• Data supplied:
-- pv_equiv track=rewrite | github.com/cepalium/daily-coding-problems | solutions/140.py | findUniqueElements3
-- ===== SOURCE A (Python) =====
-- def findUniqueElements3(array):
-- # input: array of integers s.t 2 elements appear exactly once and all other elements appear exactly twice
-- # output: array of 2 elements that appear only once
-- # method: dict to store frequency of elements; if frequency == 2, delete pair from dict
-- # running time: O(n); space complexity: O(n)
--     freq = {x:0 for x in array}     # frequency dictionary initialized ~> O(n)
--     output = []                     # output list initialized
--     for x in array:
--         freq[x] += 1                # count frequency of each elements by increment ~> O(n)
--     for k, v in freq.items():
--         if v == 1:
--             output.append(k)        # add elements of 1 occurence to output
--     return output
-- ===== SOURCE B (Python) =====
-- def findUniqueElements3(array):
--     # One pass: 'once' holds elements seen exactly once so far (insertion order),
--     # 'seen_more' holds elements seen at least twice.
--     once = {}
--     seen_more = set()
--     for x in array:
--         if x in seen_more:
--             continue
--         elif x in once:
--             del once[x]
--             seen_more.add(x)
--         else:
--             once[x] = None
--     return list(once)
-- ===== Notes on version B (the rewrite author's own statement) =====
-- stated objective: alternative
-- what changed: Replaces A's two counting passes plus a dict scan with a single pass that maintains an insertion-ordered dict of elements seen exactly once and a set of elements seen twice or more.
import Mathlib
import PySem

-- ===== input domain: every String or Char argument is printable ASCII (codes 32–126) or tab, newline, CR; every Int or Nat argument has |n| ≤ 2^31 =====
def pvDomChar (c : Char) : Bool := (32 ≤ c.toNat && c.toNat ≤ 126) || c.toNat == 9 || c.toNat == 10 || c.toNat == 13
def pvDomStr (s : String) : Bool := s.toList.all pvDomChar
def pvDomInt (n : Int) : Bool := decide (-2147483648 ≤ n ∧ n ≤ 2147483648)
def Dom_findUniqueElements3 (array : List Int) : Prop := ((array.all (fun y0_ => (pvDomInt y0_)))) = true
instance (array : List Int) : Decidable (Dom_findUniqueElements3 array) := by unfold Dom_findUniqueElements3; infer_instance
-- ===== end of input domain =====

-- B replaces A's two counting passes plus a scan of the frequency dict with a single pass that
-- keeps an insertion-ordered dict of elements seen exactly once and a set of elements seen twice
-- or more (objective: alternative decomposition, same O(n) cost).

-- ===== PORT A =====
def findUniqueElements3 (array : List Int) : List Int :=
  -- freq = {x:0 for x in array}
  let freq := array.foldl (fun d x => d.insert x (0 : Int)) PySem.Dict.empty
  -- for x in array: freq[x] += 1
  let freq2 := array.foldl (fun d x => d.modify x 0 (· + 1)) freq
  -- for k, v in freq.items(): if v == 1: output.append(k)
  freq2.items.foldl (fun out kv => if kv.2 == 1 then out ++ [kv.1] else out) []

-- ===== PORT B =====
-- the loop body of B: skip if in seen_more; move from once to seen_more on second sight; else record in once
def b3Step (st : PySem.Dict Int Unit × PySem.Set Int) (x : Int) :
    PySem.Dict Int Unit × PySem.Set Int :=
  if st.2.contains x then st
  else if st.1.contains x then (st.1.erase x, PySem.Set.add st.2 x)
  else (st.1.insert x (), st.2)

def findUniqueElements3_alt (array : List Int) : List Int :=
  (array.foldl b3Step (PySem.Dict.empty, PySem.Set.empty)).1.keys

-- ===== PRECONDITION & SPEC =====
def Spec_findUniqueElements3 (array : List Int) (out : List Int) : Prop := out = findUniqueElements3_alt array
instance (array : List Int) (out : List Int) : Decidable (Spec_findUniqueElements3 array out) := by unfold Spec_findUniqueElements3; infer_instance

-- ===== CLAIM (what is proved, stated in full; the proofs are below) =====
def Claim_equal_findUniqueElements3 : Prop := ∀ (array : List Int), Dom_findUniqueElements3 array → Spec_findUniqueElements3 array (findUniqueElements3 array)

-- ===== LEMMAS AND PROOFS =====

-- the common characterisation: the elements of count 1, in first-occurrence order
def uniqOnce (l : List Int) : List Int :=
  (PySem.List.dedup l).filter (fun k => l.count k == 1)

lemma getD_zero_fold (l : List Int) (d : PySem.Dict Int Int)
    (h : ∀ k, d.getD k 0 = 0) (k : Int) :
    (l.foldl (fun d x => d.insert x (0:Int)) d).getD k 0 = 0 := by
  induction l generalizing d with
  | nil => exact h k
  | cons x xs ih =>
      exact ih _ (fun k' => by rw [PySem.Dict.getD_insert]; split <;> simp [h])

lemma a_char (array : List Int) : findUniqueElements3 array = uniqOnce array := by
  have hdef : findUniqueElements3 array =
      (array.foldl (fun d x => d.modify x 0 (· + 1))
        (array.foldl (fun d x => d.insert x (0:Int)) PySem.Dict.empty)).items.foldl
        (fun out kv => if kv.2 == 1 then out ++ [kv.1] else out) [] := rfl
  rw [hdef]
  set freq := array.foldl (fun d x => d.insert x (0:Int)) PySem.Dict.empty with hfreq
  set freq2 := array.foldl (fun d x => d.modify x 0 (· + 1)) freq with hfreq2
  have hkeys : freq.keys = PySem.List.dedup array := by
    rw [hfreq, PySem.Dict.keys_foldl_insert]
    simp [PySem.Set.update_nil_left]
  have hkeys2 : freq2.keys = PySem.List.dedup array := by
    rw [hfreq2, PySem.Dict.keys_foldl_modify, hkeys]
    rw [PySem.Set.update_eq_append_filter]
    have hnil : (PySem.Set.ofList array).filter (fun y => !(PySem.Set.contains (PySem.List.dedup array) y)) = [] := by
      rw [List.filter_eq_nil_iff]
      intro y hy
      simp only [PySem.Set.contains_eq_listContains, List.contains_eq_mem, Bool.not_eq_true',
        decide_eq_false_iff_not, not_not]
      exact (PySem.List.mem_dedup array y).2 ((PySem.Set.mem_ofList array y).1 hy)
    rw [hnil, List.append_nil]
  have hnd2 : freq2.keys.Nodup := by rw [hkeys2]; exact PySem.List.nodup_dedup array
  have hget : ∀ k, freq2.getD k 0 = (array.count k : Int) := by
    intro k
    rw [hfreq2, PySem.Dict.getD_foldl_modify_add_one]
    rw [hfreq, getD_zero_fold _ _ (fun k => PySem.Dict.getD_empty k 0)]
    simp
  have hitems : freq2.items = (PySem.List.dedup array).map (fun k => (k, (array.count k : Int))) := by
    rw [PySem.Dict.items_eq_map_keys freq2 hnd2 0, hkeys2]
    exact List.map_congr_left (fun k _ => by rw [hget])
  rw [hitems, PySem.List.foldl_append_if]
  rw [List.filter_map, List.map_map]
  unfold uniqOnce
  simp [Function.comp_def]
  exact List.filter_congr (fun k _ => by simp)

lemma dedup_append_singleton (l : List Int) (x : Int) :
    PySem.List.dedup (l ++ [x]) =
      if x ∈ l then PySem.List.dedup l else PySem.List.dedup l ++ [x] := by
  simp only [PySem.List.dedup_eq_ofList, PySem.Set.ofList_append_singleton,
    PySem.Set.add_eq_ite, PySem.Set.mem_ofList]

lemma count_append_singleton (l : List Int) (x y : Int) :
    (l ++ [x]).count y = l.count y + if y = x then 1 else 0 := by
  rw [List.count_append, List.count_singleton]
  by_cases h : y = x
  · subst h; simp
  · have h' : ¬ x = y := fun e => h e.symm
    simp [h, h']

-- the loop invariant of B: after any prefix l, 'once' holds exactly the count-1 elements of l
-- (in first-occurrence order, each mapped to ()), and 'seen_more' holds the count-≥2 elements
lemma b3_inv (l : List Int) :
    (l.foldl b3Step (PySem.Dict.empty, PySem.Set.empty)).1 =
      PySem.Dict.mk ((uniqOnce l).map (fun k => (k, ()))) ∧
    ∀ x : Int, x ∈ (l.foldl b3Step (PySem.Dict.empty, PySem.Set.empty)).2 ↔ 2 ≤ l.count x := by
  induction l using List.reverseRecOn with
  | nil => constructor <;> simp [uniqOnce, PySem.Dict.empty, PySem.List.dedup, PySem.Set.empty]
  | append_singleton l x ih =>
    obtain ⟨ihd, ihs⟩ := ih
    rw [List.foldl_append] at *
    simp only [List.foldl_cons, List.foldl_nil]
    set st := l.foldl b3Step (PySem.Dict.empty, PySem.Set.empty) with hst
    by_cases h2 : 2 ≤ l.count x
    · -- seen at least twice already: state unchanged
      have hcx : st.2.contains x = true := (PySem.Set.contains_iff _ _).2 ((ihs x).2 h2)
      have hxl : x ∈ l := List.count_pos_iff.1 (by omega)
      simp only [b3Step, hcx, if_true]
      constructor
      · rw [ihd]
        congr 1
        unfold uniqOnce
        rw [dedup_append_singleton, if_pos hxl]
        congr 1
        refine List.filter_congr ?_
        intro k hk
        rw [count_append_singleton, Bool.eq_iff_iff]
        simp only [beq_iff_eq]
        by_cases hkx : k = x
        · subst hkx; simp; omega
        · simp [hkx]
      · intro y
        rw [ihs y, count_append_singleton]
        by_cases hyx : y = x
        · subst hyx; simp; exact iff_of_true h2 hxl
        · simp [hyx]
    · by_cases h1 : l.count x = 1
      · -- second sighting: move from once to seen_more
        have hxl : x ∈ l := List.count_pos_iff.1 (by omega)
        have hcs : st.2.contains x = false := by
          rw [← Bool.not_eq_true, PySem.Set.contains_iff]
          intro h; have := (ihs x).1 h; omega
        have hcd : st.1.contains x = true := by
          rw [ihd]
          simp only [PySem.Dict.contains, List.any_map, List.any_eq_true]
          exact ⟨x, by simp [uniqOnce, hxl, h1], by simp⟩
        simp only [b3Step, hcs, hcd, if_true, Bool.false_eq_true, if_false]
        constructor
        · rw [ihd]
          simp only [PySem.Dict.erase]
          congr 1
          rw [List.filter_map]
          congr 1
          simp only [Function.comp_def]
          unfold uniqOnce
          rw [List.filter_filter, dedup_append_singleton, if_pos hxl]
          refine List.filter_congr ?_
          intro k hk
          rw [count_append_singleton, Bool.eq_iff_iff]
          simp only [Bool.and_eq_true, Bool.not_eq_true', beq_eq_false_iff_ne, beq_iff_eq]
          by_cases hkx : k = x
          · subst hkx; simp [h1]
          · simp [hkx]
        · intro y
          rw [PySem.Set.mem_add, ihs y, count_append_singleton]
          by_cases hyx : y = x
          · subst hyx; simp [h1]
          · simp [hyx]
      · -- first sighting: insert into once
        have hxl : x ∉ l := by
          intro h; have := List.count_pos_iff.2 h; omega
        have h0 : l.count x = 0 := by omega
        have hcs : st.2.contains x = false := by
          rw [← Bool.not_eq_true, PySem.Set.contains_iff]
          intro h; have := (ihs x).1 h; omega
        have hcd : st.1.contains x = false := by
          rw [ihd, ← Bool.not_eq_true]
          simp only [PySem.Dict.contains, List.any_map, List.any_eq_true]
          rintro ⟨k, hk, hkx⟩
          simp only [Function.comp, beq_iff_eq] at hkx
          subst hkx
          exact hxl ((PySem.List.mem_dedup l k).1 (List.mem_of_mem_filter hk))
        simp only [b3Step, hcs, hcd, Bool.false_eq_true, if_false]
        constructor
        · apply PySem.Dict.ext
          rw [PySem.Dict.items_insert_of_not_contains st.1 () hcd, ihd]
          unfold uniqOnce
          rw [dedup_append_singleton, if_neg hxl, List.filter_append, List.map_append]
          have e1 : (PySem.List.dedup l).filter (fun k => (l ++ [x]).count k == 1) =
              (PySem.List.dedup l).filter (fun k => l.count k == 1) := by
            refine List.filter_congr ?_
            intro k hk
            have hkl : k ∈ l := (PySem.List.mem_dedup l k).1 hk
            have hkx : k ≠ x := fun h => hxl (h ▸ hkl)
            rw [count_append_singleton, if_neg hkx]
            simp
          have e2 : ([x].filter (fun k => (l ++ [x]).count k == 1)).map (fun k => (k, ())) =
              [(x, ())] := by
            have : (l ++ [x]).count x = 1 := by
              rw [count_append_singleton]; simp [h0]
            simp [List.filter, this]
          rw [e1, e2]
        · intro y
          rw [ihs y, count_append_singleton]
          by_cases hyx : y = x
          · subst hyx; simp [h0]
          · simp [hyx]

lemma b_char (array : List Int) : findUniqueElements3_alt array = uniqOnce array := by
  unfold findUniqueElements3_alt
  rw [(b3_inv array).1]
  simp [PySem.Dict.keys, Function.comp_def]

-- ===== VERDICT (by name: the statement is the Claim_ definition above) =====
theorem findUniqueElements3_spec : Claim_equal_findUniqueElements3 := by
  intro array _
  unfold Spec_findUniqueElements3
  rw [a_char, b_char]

• What you will do:
List the lines of the entries that include "ordered".

• Completed task:
-- what changed: Replaces A's two counting passes plus a dict scan with a single pass that maintains an insertion-ordered dict of elements seen exactly once and a set of elements seen twice or more.
-- keeps an insertion-ordered dict of elements seen exactly once and a set of elements seen twice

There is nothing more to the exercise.